# Embeddings from Language Model, ELMo
- https://wikidocs.net/33930
- 사전 훈련된 언어 모델(Pre-trained language model)을 사용
- biLM(Bidirectional Language Model)으로 사전 훈련
- ELMo representation - 어떤 단어 w에 대한 모든/각 층의 출력값들을 concatenate + weighted average한 결과
- ELMo representation를 입력값으로 목표하던 테스트 진행, 사전 훈련 모델에서 가중치는 고정하지만 각 벡터들을 weighted average할때 필요한 가중치는 학습하게 됨

## Import

In [15]:
import tensorflow_hub as hub
import tensorflow as tf
from keras import backend as K
from keras.models import Model
from keras.layers import Dense, Lambda, Input
import urllib.request
import pandas as pd
import numpy as np

Using TensorFlow backend.


In [2]:
print(tf.__version__) # 1.X 버전 사용

1.14.0


## Load dataset

In [3]:
urllib.request.urlretrieve("https://raw.githubusercontent.com/mohitgupta-omg/Kaggle-SMS-Spam-Collection-Dataset-/master/spam.csv", filename="spam.csv")
data = pd.read_csv('spam.csv', encoding='latin-1')
data[:5]

Unnamed: 0,v1,v2,Unnamed: 2,Unnamed: 3,Unnamed: 4
0,ham,"Go until jurong point, crazy.. Available only ...",,,
1,ham,Ok lar... Joking wif u oni...,,,
2,spam,Free entry in 2 a wkly comp to win FA Cup fina...,,,
3,ham,U dun say so early hor... U c already then say...,,,
4,ham,"Nah I don't think he goes to usf, he lives aro...",,,


In [4]:
data["v1"] = data["v1"].replace(["ham", "spam"], [0,1])
y_data = list(data["v1"])
x_data = list(data["v2"])
len(x_data), len(y_data)

(5572, 5572)

In [5]:
x_data[0]

'Go until jurong point, crazy.. Available only in bugis n great world la e buffet... Cine there got amore wat...'

In [6]:
num_train = int(len(x_data) * 0.8)
num_test = int(len(x_data) - num_train)
print(f"Num of dataset: {len(x_data)}, Num of train set: {num_train}, Num of test set: {num_test}")

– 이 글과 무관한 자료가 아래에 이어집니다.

-- A's validity test at shift k is B's locked-histogram test
theorem pv_bridge_any (c d a : List Char) (hd : d.length = c.length) (ha : a.length = c.length)
    (ST : List Int × List Int × Int) (S3 : ST.2.2 = (pvT c a : Int))
    (S4 : ∀ k, k < c.length → ST.2.1.getD k 0 = (pvL c d a k : Int))
    (k : Int) (hk0 : 0 ≤ k) (hk1 : k < (c.length : Int)) :
    ((((PySem.List.slice c (some k) none ++ PySem.List.slice c none (some k)).zip d).zip a).any
        (fun p => p.1.1 ≠ p.1.2 ∧ p.2 = '0') = false)
      ↔ PySem.List.pyGetD ST.2.1 k 0 = ST.2.2 := by
  obtain ⟨k', rfl⟩ : ∃ k' : Nat, k = (k' : Int) := ⟨k.toNat, by omega⟩
  have hk' : k' < c.length := by exact_mod_cast hk1
  rw [PySem.List.slice_from_natCast, PySem.List.slice_to_natCast]
  have hlen : (c.drop k' ++ c.take k').length = c.length := by
    rw [List.length_append, List.length_drop, List.length_take]
    omega
  rw [pv_zip3_any ' ' ' ' ' ' _ (c.drop k' ++ c.take k') d a (by rw [hlen, hd]) (by omega), hlen]
  rw [PySem.List.pyGetD_natCast, S4 k' hk', S3, Int.natCast_inj]
  have hsplit : pvT c a = pvL c d a k'
      + (List.range c.length).countP (fun i => decide (a.getD i ' ' = '0')
          && !(decide (c.getD ((i + k') % c.length) ' ' = d.getD i ' '))) := by
    unfold pvT pvL
    exact pv_countP_split (List.range c.length) _
      (fun i => decide (c.getD ((i + k') % c.length) ' ' = d.getD i ' '))
  rw [List.any_eq_false]
  constructor
  · intro hall
    have hz : (List.range c.length).countP (fun i => decide (a.getD i ' ' = '0')
        && !(decide (c.getD ((i + k') % c.length) ' ' = d.getD i ' '))) = 0 := by
      rw [List.countP_eq_zero]
      intro i hi
      have hrot := pv_rot_getD c k' i hk' (List.mem_range.mp hi)
      have := hall i hi
      rw [hrot] at this
      simp only [Bool.and_eq_true, Bool.not_eq_true', decide_eq_false_iff_not,
        decide_eq_true_eq] at this ⊢
      tauto
    omega
  · intro heq i hi
    have hz : (List.range c.length).countP (fun i => decide (a.getD i ' ' = '0')
        && !(decide (c.getD ((i + k') % c.length) ' ' = d.getD i ' '))) = 0 := by omega
    rw [List.countP_eq_zero] at hz
    have := hz i hi
    have hrot := pv_rot_getD c k' i hk' (List.mem_range.mp hi)
    rw [hrot]
    simp only [Bool.and_eq_true, Bool.not_eq_true', decide_eq_false_iff_not,
      decide_eq_true_eq] at this ⊢
    tauto

-- the pairwise pass computes exactly the three histogram quantities
theorem pv_ST (c d a : List Char) (hd : d.length = c.length) (ha : a.length = c.length) :
    ∀ ST : List Int × List Int × Int,
    ST = List.foldl
        (fun (st : List Int × List Int × Int) i =>
          List.foldl
            (fun (st2 : List Int × List Int × Int) j =>
              if PySem.List.pyGetD c j ' ' = PySem.List.pyGetD d i ' ' then
                (pvBump st2.1 (PySem.Int.mod (j - i) (c.length : Int)),
                 if PySem.List.pyGetD a i ' ' = '0' then
                   pvBump st2.2.1 (PySem.Int.mod (j - i) (c.length : Int))
                 else st2.2.1,
                 st2.2.2)
              else st2)
            (st.1, st.2.1, if PySem.List.pyGetD a i ' ' = '0' then st.2.2 + 1 else st.2.2)
            (PySem.List.pyRange 0 (c.length : Int) 1))
        (List.replicate c.length 0, List.replicate c.length 0, 0)
        (PySem.List.pyRange 0 (c.length : Int) 1) →
    ST.1.length = c.length ∧ ST.2.1.length = c.length ∧ ST.2.2 = (pvT c a : Int)
    ∧ (∀ k, k < c.length → ST.1.getD k 0 = (pvM c d k : Int) ∧ ST.2.1.getD k 0 = (pvL c d a k : Int)) := by
  intro ST hST
  rw [PySem.List.pyRange_zero_nat, List.foldl_map] at hST
  rcases Nat.eq_zero_or_pos c.length with h0 | h0
  · rw [h0] at hST
    simp only [List.range_zero, List.foldl_nil, List.replicate_zero] at hST
    subst hST
    refine ⟨by simp [h0], by simp [h0], by simp [pvT, h0], ?_⟩
    intro k hk
    omega
  rw [PySem.List.foldl_congr_mem _ _
      (pvOuterStep c.length
        (fun i j => c.getD j ' ' = d.getD i ' ')
        (fun i j => (j + c.length - i) % c.length)
        (fun i => a.getD i ' ' = '0')) _
      (by
        intro st i hi
        have hi' : i < c.length := List.mem_range.mp hi
        unfold pvOuterStep
        simp only [PySem.List.pyGetD_natCast]
        rw [List.foldl_map]
        apply PySem.List.foldl_congr_mem
        intro st2 j hj
        unfold pvInnerStep
        simp only [PySem.List.pyGetD_natCast]
        rw [pv_mod_cast i j c.length hi'])] at hST
  obtain ⟨F1, F2, F3, F4⟩ := pv_outer c.length
    (fun i j => c.getD j ' ' = d.getD i ' ')
    (fun i j => (j + c.length - i) % c.length)
    (fun i => a.getD i ' ' = '0')
    (fun i j => Nat.mod_lt _ h0)
    (List.range c.length)
    (List.replicate c.length 0) (List.replicate c.length 0) 0
    (List.length_replicate) (List.length_replicate)
  rw [← hST] at F1 F2 F3 F4
  refine ⟨F2, F3, by rw [F1]; simp [pvT], ?_⟩
  intro k hk
  obtain ⟨e1, e2⟩ := F4 k hk
  constructor
  · rw [e1, pv_getD_replicate,
        List.map_congr_left (fun i hi => by
          rw [pv_cnt_spec c d i k (List.mem_range.mp hi) hk, Nat.cast_ite, Nat.cast_one, Nat.cast_zero]),
        pv_sum_ite]
    simp [pvM]
  · have hcongr : List.map
        (fun i => if a.getD i ' ' = '0' then
            (((List.range c.length).countP (fun j => decide (c.getD j ' ' = d.getD i ' ')
              && decide ((j + c.length - i) % c.length = k)) : Nat) : Int)
          else 0) (List.range c.length)
        = List.map (fun i => if (decide (a.getD i ' ' = '0')
            && decide (c.getD ((i + k) % c.length) ' ' = d.getD i ' ')) = true then (1 : Int) else 0)
          (List.range c.length) := by
      apply List.map_congr_left
      intro i hi
      rw [pv_cnt_spec c d i k (List.mem_range.mp hi) hk, Nat.cast_ite, Nat.cast_one, Nat.cast_zero]
      by_cases hq : a.getD i ' ' = '0'
      · rw [if_pos hq]
        by_cases hb : c.getD ((i + k) % c.length) ' ' = d.getD i ' '
        · rw [if_pos (by simp only [decide_eq_true_eq]; exact hb),
              if_pos (by simp only [Bool.and_eq_true, decide_eq_true_eq]; exact ⟨hq, hb⟩)]
        · rw [if_neg (by simp only [decide_eq_true_eq]; exact hb),
              if_neg (by simp only [Bool.and_eq_true, decide_eq_true_eq]; exact fun h => hb h.2)]
      · rw [if_neg hq, if_neg (by simp only [Bool.and_eq_true, decide_eq_true_eq]; exact fun h => hq h.1)]
    rw [e2, pv_getD_replicate, hcongr, pv_sum_ite]
    simp [pvL]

Num of dataset: 5572, Num of train set: 4457, Num of test set: 1115


In [7]:
x_train = np.asarray(x_data[:num_train])
y_train = np.asarray(y_data[:num_train])
x_test = np.asarray(x_data[num_train:])
y_test = np.asarray(y_data[num_train:])

## Load ELMo

In [16]:
elmo = hub.Module("https://tfhub.dev/google/elmo/1", trainable=True)

In [17]:
sess = tf.Session()
K.set_session(sess)
sess.run(tf.global_variables_initializer())
sess.run(tf.tables_initializer())

## Build model

In [18]:
def ELMoEmbedding(x):
    # 데이터의 이동이 케라스 → 텐서플로우 → 케라스가 되도록 하는 함수
    return elmo(tf.squeeze(tf.cast(x, tf.string)), as_dict=True, signature="default")["default"]

In [None]:
input_text = Input(shape=(1,), dtype=tf.string)
embedding_layer = Lambda(ELMoEmbedding, output_shape=(1024, ))(input_text)
hidden_layer = Dense(256, activation='relu')(embedding_layer)
output_layer = Dense(1, activation='sigmoid')(hidden_layer)
model = Model(inputs=[input_text], outputs=output_layer)

In [None]:
model.compile(loss='binary_crossentropy', optimizer='adam', metrics=['accuracy'])

In [21]:
history = model.fit(x_train, y_train, epochs=1, batch_size=60)



In [22]:
print("\n 테스트 정확도: %.4f" % (model.evaluate(x_test, y_test)[1]))


 테스트 정확도: 0.9821